Hopsworks - Data-Intensive AI platform with a Feature Store
Hopsworks is a comprehensive MLOps platform that includes a dedicated feature store providing both online and offline storage, point-in-time joins, and versioning capabilities to support the full machine learning lifecycle.
Great Expectations is a data quality testing framework and observability platform designed to monitor the reliability of data pipelines. It provides a structured environment for defining, documenting, and automating data quality assertions, allowing teams to validate datasets against expected structure and content before they move through downstream processes. The project distinguishes itself through a declarative domain-specific language that stores quality rules as version-controlled configuration files. It utilizes an execution engine abstraction to translate these high-level assertions into native queries for various data processing frameworks, while a rendering engine automatically transforms these rules and validation outcomes into human-readable documentation for stakeholders. The platform supports a broad range of operational capabilities, including the ability to connect to diverse data sources and persist metadata and validation results across distributed environments. It integrates directly into existing orchestration pipelines to automate recurring quality checks, track data health trends over time, and trigger notifications when datasets deviate from established benchmarks.
This is a data quality and validation framework used to monitor pipeline health, but it lacks the storage, serving, and feature-engineering capabilities required for a centralized machine learning feature store.
Ydata-profiling is an automated exploratory data analysis framework designed to generate comprehensive statistical reports and visual summaries from dataframes.
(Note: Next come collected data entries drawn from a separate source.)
-- a sum over range(0, n) of a function vanishing outside [1, n-2] is the sum over range(1, n-1)
theorem pvSumRestrict (n : Int) (f : Int → Int)
    (hf : ∀ r, ¬(1 ≤ r ∧ r ≤ n - 2) → f r = 0) :
    ((PySem.List.pyRange 0 n 1).map f).sum = ((PySem.List.pyRange 1 (n - 1) 1).map f).sum := by
  by_cases h2 : 2 ≤ n
  · rw [PySem.List.pyRange_one_append 0 1 n (by omega) (by omega),
        PySem.List.pyRange_one_append 1 (n - 1) n (by omega) (by omega)]
    have e0 : PySem.List.pyRange 0 1 1 = [0] := by
      have := PySem.List.pyRange_one_singleton (a := (0 : Int)); simpa using this
    have e1 : PySem.List.pyRange (n - 1) n 1 = [n - 1] := by
      have := PySem.List.pyRange_one_singleton (a := n - 1)
      simpa [sub_add_cancel] using this
    rw [e0, e1]
    simp [List.map_append, List.sum_append, hf 0 (by omega), hf (n - 1) (by omega)]
  · have hnil : PySem.List.pyRange 1 (n - 1) 1 = [] :=
      PySem.List.pyRange_one_eq_nil (by omega)
    rw [hnil]
    rcases (by omega : n ≤ 0 ∨ n = 1) with h | h
    · rw [PySem.List.pyRange_one_eq_nil (by omega)]
    · subst h
      have e0 : PySem.List.pyRange 0 1 1 = [0] := by
        have := PySem.List.pyRange_one_singleton (a := (0 : Int)); simpa using this
      rw [e0]; simp [hf 0 (by omega)]

-- per-cell diamond contribution of color v at (r, c) (B's condition, key = cross color)
def pvBcnt (grid : List (List Int)) (h w v r c : Int) : Int :=
  if (1 ≤ r ∧ r ≤ h - 2 ∧ 1 ≤ c ∧ c ≤ w - 2) ∧
     (pvCell grid (r - 1) c == pvCell grid r (c - 1) &&
      pvCell grid (r - 1) c == pvCell grid r (c + 1) &&
      pvCell grid (r - 1) c == pvCell grid (r + 1) c &&
      pvCell grid (r - 1) c != pvCell grid r c) = true ∧
     pvCell grid (r - 1) c = v
  then 1 else 0

-- per-cell contribution in A's per-color scan
def pvAcnt (grid : List (List Int)) (v r c : Int) : Int :=
  if (pvCell grid (r - 1) c == v && pvCell grid r (c - 1) == v &&
      pvCell grid r (c + 1) == v && pvCell grid (r + 1) c == v &&
      pvCell grid r c != v) = true
  then 1 else 0

theorem pvDCStep_getD (grid : List (List Int)) (h w v r : Int)
    (d : PySem.Dict Int Int) (c : Int) :
    (pvDCStep grid h w r d c).getD v 0 = d.getD v 0 + pvBcnt grid h w v r c := by
  simp only [pvDCStep, pvBcnt]
  by_cases hb : 1 ≤ r ∧ r ≤ h - 2 ∧ 1 ≤ c ∧ c ≤ w - 2
  · rw [if_pos hb]
    by_cases hcross : (pvCell grid (r - 1) c == pvCell grid r (c - 1) &&
        pvCell grid (r - 1) c == pvCell grid r (c + 1) &&
        pvCell grid (r - 1) c == pvCell grid (r + 1) c &&
        pvCell grid (r - 1) c != pvCell grid r c) = true
    · rw [if_pos hcross]
      by_cases hx : pvCell grid (r - 1) c = v
      · rw [if_pos ⟨hb, hcross, hx⟩, PySem.Dict.getD_insert, if_pos hx.symm, hx]
      · rw [if_neg (fun hcon => hx hcon.2.2), PySem.Dict.getD_insert,
            if_neg (fun hvx => hx hvx.symm), add_zero]
    · rw [if_neg hcross, if_neg (fun hcon => hcross hcon.2.1), add_zero]
  · rw [if_neg hb, if_neg (fun hcon => hb hcon.1), add_zero]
It functions as a diagnostic tool for assessing data quality, identifying missing values, duplicates, and outliers, while providing a scalable engine for profiling massive datasets across distributed enterprise environments. The project distinguishes itself through its ability to handle large-scale data through distributed task orchestration and lazy stream processing, which minimizes memory overhead during complex computations. It incorporates sensitive data governance by identifying and masking personally identifiable information, ensuring that generated reports remain compliant with security standards. Furthermore, the framework supports dataset drift detection by comparing multiple versions of data collections to pinpoint statistical shifts over time. Beyond its core profiling capabilities, the library offers a modular architecture that allows for schema-driven metadata enrichment and pluggable report rendering. It provides a broad surface for data quality monitoring, including the analysis of temporal trends and the export of metrics into standard formats for integration with other analytical tools.
This repository is an automated exploratory data analysis and profiling tool for assessing data quality, rather than a feature store designed to manage, version, and serve machine learning features for training and inference.
The Virtual Feature Store. Turn your existing data infrastructure into a feature store.
Featureform acts as a virtual feature store that orchestrates your existing data infrastructure to provide versioned feature management, transformation pipelines, and retrieval for both training and inference.